Soldiers assigned to 1st Battalion, 6th Field Artillery Regiment, 41st Field Artillery Brigade fire M31 Guided Multiple Launch Rocket Systems from their M270A1 MLRS during the Thunder Cloud live-fire exercise in Andoya, Norway on the night of Sept. 15, 2021. (Official U.S. Army photo by Maj. Joe Bush)

FARNBOROUGH 2024 — Key executives from Lockheed Martin and RTX said on Monday that while they believe L3Harris subsidiary Aerojet Rocketdyne is working hard to improve solid rocket motor delivery rates, they are still behind where the weapons manufacturers need them to be.

“There’s a lot of work to do there,” Tim Cahill, Lockheed’s vice president of missile and fire control, said during an interview with Breaking Defense at Farnborough Airshow on Monday. “I think that L3 is earnest in fixing the issues and making the right investments. We are still struggling to get everything we need as a builder.”

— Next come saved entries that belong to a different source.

-- pv_equiv track=rewrite | github.com/SpectreZ7/Junction-Hackathon | agents/digital_twin_agent.py | _format_hours
-- ===== SOURCE A (Python) =====
-- from typing import Dict, List, Tuple, Optional
--
-- def _format_hours(hours: List[int]) -> str:
--     """Format list of hours into readable time ranges"""
--     if not hours:
--         return "No rides"
--
--     sorted_hours = sorted(hours)
--     ranges = []
--     start = sorted_hours[0]
--     end = start
--
--     for i in range(1, len(sorted_hours)):
--         if sorted_hours[i] == end + 1:
--             end = sorted_hours[i]
--         else:
--             ranges.append(f"{start}:00-{end+1}:00")
--             start = sorted_hours[i]
--             end = start
--
--     ranges.append(f"{start}:00-{end+1}:00")
--     return ", ".join(ranges)
-- ===== SOURCE B (Python) =====
-- def _format_hours(hours):
--     """Format list of hours into readable time ranges"""
--     if not hours:
--         return "No rides"
--     pairs = _ranges(sorted(hours))
--     return ", ".join(f"{a}:00-{b + 1}:00" for a, b in pairs)
--
--
-- def _ranges(s):
--     """(start, end) pairs of the maximal consecutive runs of a non-empty sorted
--     list, by divide and conquer: solve each half, merge the two halves' pair
--     lists, fusing the boundary pair when the right half continues the left."""
--     if len(s) == 1:
--         return [(s[0], s[0])]
--     m = len(s) // 2
--     left, right = _ranges(s[:m]), _ranges(s[m:])
--     (a, b), (c, d) = left[-1], right[0]
--     if c == b + 1:
--         return left[:-1] + [(a, d)] + right[1:]
--     return left + right
-- ===== Notes on version B (the rewrite author's own statement) =====
-- stated objective: alternative
-- what changed: Replaces A's single flat loop with start/end accumulator state by divide and conquer: recursively compute the (start, end) run pairs of each half of the sorted list and merge the halves, fusing the boundary pair when the right half continues the left; formatting and joining happen once at the end over the pair list.
import Mathlib
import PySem

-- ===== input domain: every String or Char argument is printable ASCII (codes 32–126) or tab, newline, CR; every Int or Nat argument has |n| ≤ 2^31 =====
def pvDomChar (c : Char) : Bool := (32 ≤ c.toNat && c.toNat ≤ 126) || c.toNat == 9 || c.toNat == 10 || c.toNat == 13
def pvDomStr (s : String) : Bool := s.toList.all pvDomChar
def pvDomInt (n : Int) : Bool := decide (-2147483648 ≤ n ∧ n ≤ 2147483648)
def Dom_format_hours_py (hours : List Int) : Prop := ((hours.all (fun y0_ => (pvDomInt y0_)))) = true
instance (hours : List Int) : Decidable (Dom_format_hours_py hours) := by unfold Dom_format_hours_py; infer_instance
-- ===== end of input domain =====

-- B replaces A's accumulator loop by divide and conquer on the sorted list: run pairs of each half, merged at the boundary (alternative algorithm, same asymptotic cost).

-- ===== PORT A =====
-- f"{start}:00-{end+1}:00"
def pvFmt (start e : Int) : String :=
  PySem.Int.toStr start ++ ":00-" ++ PySem.Int.toStr (e + 1) ++ ":00"

-- loop body of A's 'for i in range(1, len(sorted_hours))' on state (ranges, start, end)
def pvStep (st : List String × Int × Int) (x : Int) : List String × Int × Int :=
  if x = st.2.2 + 1 then (st.1, st.2.1, x)
  else (st.1 ++ [pvFmt st.2.1 st.2.2], x, x)

def format_hours_py (hours : List Int) : String :=
  if hours = [] then "No rides"
  else
    let sorted_hours := PySem.List.sorted hours (fun v => v) false
    let start0 := PySem.List.pyGetD sorted_hours 0 0
    let st := (PySem.List.pyRange 1 (sorted_hours.length : Int) 1).foldl
      (fun st i => pvStep st (PySem.List.pyGetD sorted_hours i 0)) ([], start0, start0)
    PySem.Str.join ", " (st.1 ++ [pvFmt st.2.1 st.2.2])

-- ===== PORT B =====
-- _ranges: divide and conquer; the [] branch is a totality guard only (never called on [])
def pvRanges : List Int → List (Int × Int)
  | [] => []
  | x :: xs =>
    if _h1 : (x :: xs).length = 1 then
      [(PySem.List.pyGetD (x :: xs) 0 0, PySem.List.pyGetD (x :: xs) 0 0)]
    else
      -- m = len(s) // 2 : the length is a Nat, so Nat division is Python's floor division here
      let m := (x :: xs).length / 2
      let left := pvRanges (PySem.List.slice (x :: xs) none (some (m : Int)))
      let right := pvRanges (PySem.List.slice (x :: xs) (some (m : Int)) none)
      let ab := PySem.List.pyGetD left (-1) (0, 0)
      let cd := PySem.List.pyGetD right 0 (0, 0)
      if cd.1 = ab.2 + 1 then
        PySem.List.slice left none (some (-1)) ++ [(ab.1, cd.2)] ++ PySem.List.slice right (some 1) none
      else left ++ right
termination_by s => s.length
decreasing_by
  · rw [PySem.List.slice_to_natCast]
    simp only [List.length_take, List.length_cons] at _h1 ⊢
    omega
  · rw [PySem.List.slice_from_natCast]
    simp only [List.length_drop, List.length_cons] at _h1 ⊢
    omega

def format_hours_py_alt (hours : List Int) : String :=
  if hours = [] then "No rides"
  else
    PySem.Str.join ", "
      ((pvRanges (PySem.List.sorted hours (fun v => v) false)).map
        (fun p => PySem.Int.toStr p.1 ++ ":00-" ++ PySem.Int.toStr (p.2 + 1) ++ ":00"))

-- ===== PRECONDITION & SPEC =====
def Spec_format_hours_py (hours : List Int) (out : String) : Prop := out = format_hours_py_alt hours
instance (hours : List Int) (out : String) : Decidable (Spec_format_hours_py hours out) := by unfold Spec_format_hours_py; infer_instance

-- ===== CLAIM (what is proved, stated in full; the proofs are below) =====
def Claim_equal_format_hours_py : Prop := ∀ (hours : List Int), Dom_format_hours_py hours → Spec_format_hours_py hours (format_hours_py hours)

-- ===== LEMMAS AND PROOFS =====

-- canonical run decomposition: list of (start, end) pairs of the maximal consecutive runs
def pvCollect (start e : Int) : List Int → List (Int × Int)
  | [] => [(start, e)]
  | y :: ys => if y = e + 1 then pvCollect start y ys else (start, e) :: pvCollect y y ys

-- length of the consecutive extension of e at the head of the list
def pvRunLen : Int → List Int → Nat
  | _, [] => 0
  | e, y :: ys => if y = e + 1 then 1 + pvRunLen y ys else 0

-- last element of that run
def pvEndOf : Int → List Int → Int
  | e, [] => e
  | e, y :: ys => if y = e + 1 then pvEndOf y ys else e

-- A's fold produces exactly the formatted pvCollect pairs
lemma pvFoldA (ys : List Int) : ∀ (acc : List String) (start e : Int),
    (ys.foldl pvStep (acc, start, e)).1
      ++ [pvFmt (ys.foldl pvStep (acc, start, e)).2.1 (ys.foldl pvStep (acc, start, e)).2.2]
    = acc ++ (pvCollect start e ys).map (fun p => pvFmt p.1 p.2) := by
  induction ys with
  | nil => intro acc start e; simp [pvCollect]
  | cons y ys ih =>
    intro acc start e
    simp only [List.foldl_cons, pvCollect]
    by_cases h : y = e + 1
    · rw [show pvStep (acc, start, e) y = (acc, start, y) by simp [pvStep, h], if_pos h]
      subst h
      exact ih acc start (e + 1)
    · rw [show pvStep (acc, start, e) y = (acc ++ [pvFmt start e], y, y) by simp [pvStep, h],
        if_neg h]
      simpa [List.append_assoc] using ih (acc ++ [pvFmt start e]) y y

lemma pvCollect_ne_nil (start e : Int) (xs : List Int) : pvCollect start e xs ≠ [] := by
  induction xs generalizing start e with
  | nil => simp [pvCollect]
  | cons y ys ih =>
    simp only [pvCollect]
    split
    · exact ih _ _
    · simp

-- the first pair of pvCollect starts at the start argument; the rest ignores it
lemma pvFirst (ys : List Int) : ∀ e a a' : Int,
    ∃ d t, pvCollect a e ys = (a, d) :: t ∧ pvCollect a' e ys = (a', d) :: t := by
  induction ys with
  | nil => intro e a a'; exact ⟨e, [], rfl, rfl⟩
  | cons y ys ih =>
    intro e a a'
    by_cases hc : y = e + 1
    · simpa [pvCollect, hc] using ih y a a'
    · exact ⟨e, pvCollect y y ys, by simp [pvCollect, hc], by simp [pvCollect, hc]⟩

-- splitting the input: the runs of xs ++ y :: ys are the runs of the halves,
-- with the boundary pair fused exactly when y continues the last run of xs
lemma pvSplit (xs : List Int) : ∀ (start e y : Int) (ys : List Int) (P : List (Int × Int)) (a b : Int),
    pvCollect start e xs = P ++ [(a, b)] →
    pvCollect start e (xs ++ y :: ys) =
      if y = b + 1 then
        P ++ [(a, ((pvCollect y y ys).headD (0, 0)).2)] ++ (pvCollect y y ys).tail
      else (P ++ [(a, b)]) ++ pvCollect y y ys := by
  induction xs with
  | nil =>
    intro start e y ys P a b h
    simp only [pvCollect] at h
    obtain ⟨hP, ha, hb⟩ : P = [] ∧ start = a ∧ e = b := by
      cases P with
      | nil => simp at h; exact ⟨rfl, h.1, h.2⟩
      | cons p ps =>
        exfalso
        have hl := congrArg List.length h
        simp at hl
    subst hP; subst ha; subst hb
    simp only [List.nil_append]
    by_cases hc : y = e + 1
    · obtain ⟨d, t', h1, h2⟩ := pvFirst ys y start y
      rw [pvCollect, if_pos hc, if_pos hc, h1, h2]
      simp
    · rw [pvCollect, if_neg hc, if_neg hc]
      simp
  | cons z zs ih =>
    intro start e y ys P a b h
    by_cases hc : z = e + 1
    · rw [show ((z :: zs) ++ y :: ys) = z :: (zs ++ y :: ys) from rfl]
      rw [pvCollect, if_pos hc] at h ⊢
      exact ih start z y ys P a b h
    · rw [pvCollect, if_neg hc] at h
      obtain ⟨P', hP⟩ : ∃ P', P = (start, e) :: P' := by
        cases P with
        | nil =>
          exfalso
          have hl := congrArg List.length h
          simp at hl
          exact pvCollect_ne_nil z z zs hl
        | cons p ps =>
          refine ⟨ps, ?_⟩
          have hh := congrArg (fun l => l.headD ((0 : Int), (0 : Int))) h
          simp at hh
          rw [hh]
      subst hP
      have h' : pvCollect z z zs = P' ++ [(a, b)] := by simpa using h
      rw [show ((z :: zs) ++ y :: ys) = z :: (zs ++ y :: ys) from rfl,
        pvCollect, if_neg hc, ih z z y ys P' a b h']
      split <;> simp

-- B's divide and conquer computes exactly the run decomposition
lemma pvRanges_eq (n : Nat) : ∀ (x : Int) (xs : List Int), (x :: xs).length = n →
    pvRanges (x :: xs) = pvCollect x x xs := by
  induction n using Nat.strong_induction_on with
  | _ n ih =>
    intro x xs hL
    rw [pvRanges]
    by_cases h1 : (x :: xs).length = 1
    · have hxs : xs = [] := by simpa using h1
      subst hxs
      simp [pvCollect, PySem.List.pyGetD_zero_cons]
    · rw [dif_neg h1]
      have hlen2 : 2 ≤ (x :: xs).length := by
        have hone : 1 ≤ (x :: xs).length := by simp
        omega
      set m := (x :: xs).length / 2 with hm
      simp only [List.length_cons] at hm hlen2
      have hm1 : 1 ≤ m := by omega
      have hmlt : m < (x :: xs).length := by omega
      have htake : PySem.List.slice (x :: xs) none (some (m : Int)) = x :: xs.take (m - 1) := by
        rw [PySem.List.slice_to_natCast]
        conv_lhs => rw [show m = (m - 1) + 1 by omega]
        rw [List.take_succ_cons]
      have hdroplen : 0 < (xs.drop (m - 1)).length := by
        rw [List.length_drop]
        simp only [List.length_cons] at hmlt
        omega
      simp only [List.length_cons] at hmlt
      obtain ⟨y, ys, hd⟩ := List.exists_cons_of_ne_nil (List.ne_nil_of_length_pos hdroplen)
      have hdrop : PySem.List.slice (x :: xs) (some (m : Int)) none = y :: ys := by
        rw [PySem.List.slice_from_natCast]
        conv_lhs => rw [show m = (m - 1) + 1 by omega]
        rw [List.drop_succ_cons, hd]
      have hsplit : xs = xs.take (m - 1) ++ y :: ys := by
        rw [← hd, List.take_append_drop]
      have hLlen : (x :: xs.take (m - 1)).length < n := by
        simp only [List.length_cons, List.length_take] at hL ⊢
        omega
      have hys : xs.length - (m - 1) = ys.length + 1 := by
        have hc := congrArg List.length hd
        simpa using hc
      have hRlen : (y :: ys).length < n := by
        simp only [List.length_cons] at hL ⊢
        omega
      simp only [htake, hdrop]
      rw [ih _ hLlen x (xs.take (m - 1)) rfl, ih _ hRlen y ys rfl]
      have hLne := pvCollect_ne_nil x x (xs.take (m - 1))
      obtain ⟨P, a, b, hPq⟩ : ∃ P a b, pvCollect x x (xs.take (m - 1)) = P ++ [(a, b)] := by
        refine ⟨(pvCollect x x (xs.take (m - 1))).dropLast,
          ((pvCollect x x (xs.take (m - 1))).getLast hLne).1,
          ((pvCollect x x (xs.take (m - 1))).getLast hLne).2, ?_⟩
        rw [Prod.mk.eta]
        exact (List.dropLast_concat_getLast hLne).symm
      obtain ⟨d, t', hR, -⟩ := pvFirst ys y y y
      rw [hPq, hR, PySem.List.pyGetD_neg_one_append_singleton, PySem.List.pyGetD_zero_cons,
        PySem.List.slice_to_neg_one, PySem.List.slice_from_one, List.dropLast_concat,
        List.tail_cons]
      conv_rhs => rw [hsplit]
      rw [pvSplit (xs.take (m - 1)) x x y ys P a b hPq, hR]
      split <;> simp

-- ===== VERDICT (by name: the statement is the Claim_ definition above) =====
theorem format_hours_py_spec : Claim_equal_format_hours_py := by
  intro hours _
  unfold Spec_format_hours_py format_hours_py format_hours_py_alt
  by_cases hnil : hours = []
  · simp [hnil]
  · simp only [if_neg hnil]
    have hs : PySem.List.sorted hours (fun v => v) false ≠ [] := by
      simpa [PySem.List.sorted_eq_nil_iff] using hnil
    obtain ⟨x, xs, hx⟩ := List.exists_cons_of_ne_nil hs
    rw [hx]
    simp only [PySem.List.pyGetD_zero_cons]
    rw [PySem.List.foldl_pyRange_pyGetD' (x :: xs) 0 pvStep ([], x, x) (a := 1) (by norm_num)]
    simp only [Int.toNat_one, List.drop_succ_cons, List.drop_zero]
    rw [pvFoldA xs [] x x, List.nil_append, pvRanges_eq (x :: xs).length x xs rfl]
    rfl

Separately on Monday, Tom Laliberty, president of Raytheon’s land and air defense systems business, said Aerojet’s overall output was currently a “mixed bag,” with some products facing heavy delivery delays and others staying on schedule.

“I don’t want to, kind of, paint L3 with a broad brush,” he said during a Monday briefing to reporters. “What I will tell you is even if they were performing exquisitely on all programs, there’s still not enough capacity.”

Solid rocket motors are a key need for weapons such as Lockheed’s Guided Multiple Launch Rocket System (GMLRS) rounds where production is drastically ramping up to backfill stocks depleted during the war in Ukraine.

Aerojet was already struggling to meet delivery requirements for its customers when a vicious internal board conflict broke out in early 2022. When the smoke cleared, the company was set up for sale to L3Harris, but the high-level damage led to Lockheed’s public frustrations with the pace of deliveries. Lockheed’s competitor Northrop Grumman, which bought Orbital ATK in 2018, is the only other major US supplier of solid rocket motors, although smaller firms have begun popping up.

An L3Harris spokeswoman said the company had made “significant investments” to improve solid rocket motor delivery and production capacity, including modernizing facilities, automating portions of the manufacturing process, and investing in its supply chain.

“Nearly a year later, solid rocket motor production has increased, on-time delivery has increased, and we have reduced late deliveries by nearly half,” the spokeswoman said. “While great progress has been made, there remains work to be done, and the company is keenly focused on continuing improvements to address customers’ current and future needs.”

Both Aerojet and Northrop currently produce solid rocket motors for GMLRS, but even more capacity is needed to meet demand, Cahill said.

“We’re asking the companies not just to solve current problems, but we’re asking them then to continue to produce at higher and higher rates. So that is a stress on the system. That’s a difficult thing to do in any environment,” Cahill said. In L3Harris’s case, it’s “even more difficult when you’re acquiring a company and making changes and integrating them in. So we appreciate the challenges that they’re facing.”

Lockheed CEO Jim Taiclet has said that the company is on a “campaign-like” mission to broaden the solid rocket motor industrial base, a position Cahill doubled down on, saying that additional vendors are needed to “to take off some of the load” on current suppliers as munitions production rates continue to increase.

There are a handful of potential new entrants to the solid rocket motor industry that Lockheed is working with on prototypes and small-scale demonstrations, with some of those companies also receiving direct investment from the defense giant, said Cahill, who declined to specify those vendors.

Last summer, Lockheed raised concerns with the Defense Department and Federal Trade Commission that L3Harris had not provided adequate assurances to Lockheed that it would ensure access and fair pricing to solid rocket motors as a merchant supplier, Reuters reported in June 2023. However, Lockheed’s concerns failed to gain traction and the US government allowed the L3Harris deal to close in July 2023.

Lockheed itself had attempted to buy Aerojet for $4.4 billion but walked away from the deal in 2022 after the FTC sued to block the deal over concerns that Lockheed — a major customer of Aerojet — could use an Aerojet acquisition to disadvantage its major competitors in the weapons and space markets.

Meanwhile, RTX has also expressed frustration with Aerojet’s recent solid rocket motor output, pointing to supply chain and labor as two inefficiencies the rocket maker would need to correct.

Michael Marrow contributed to this report.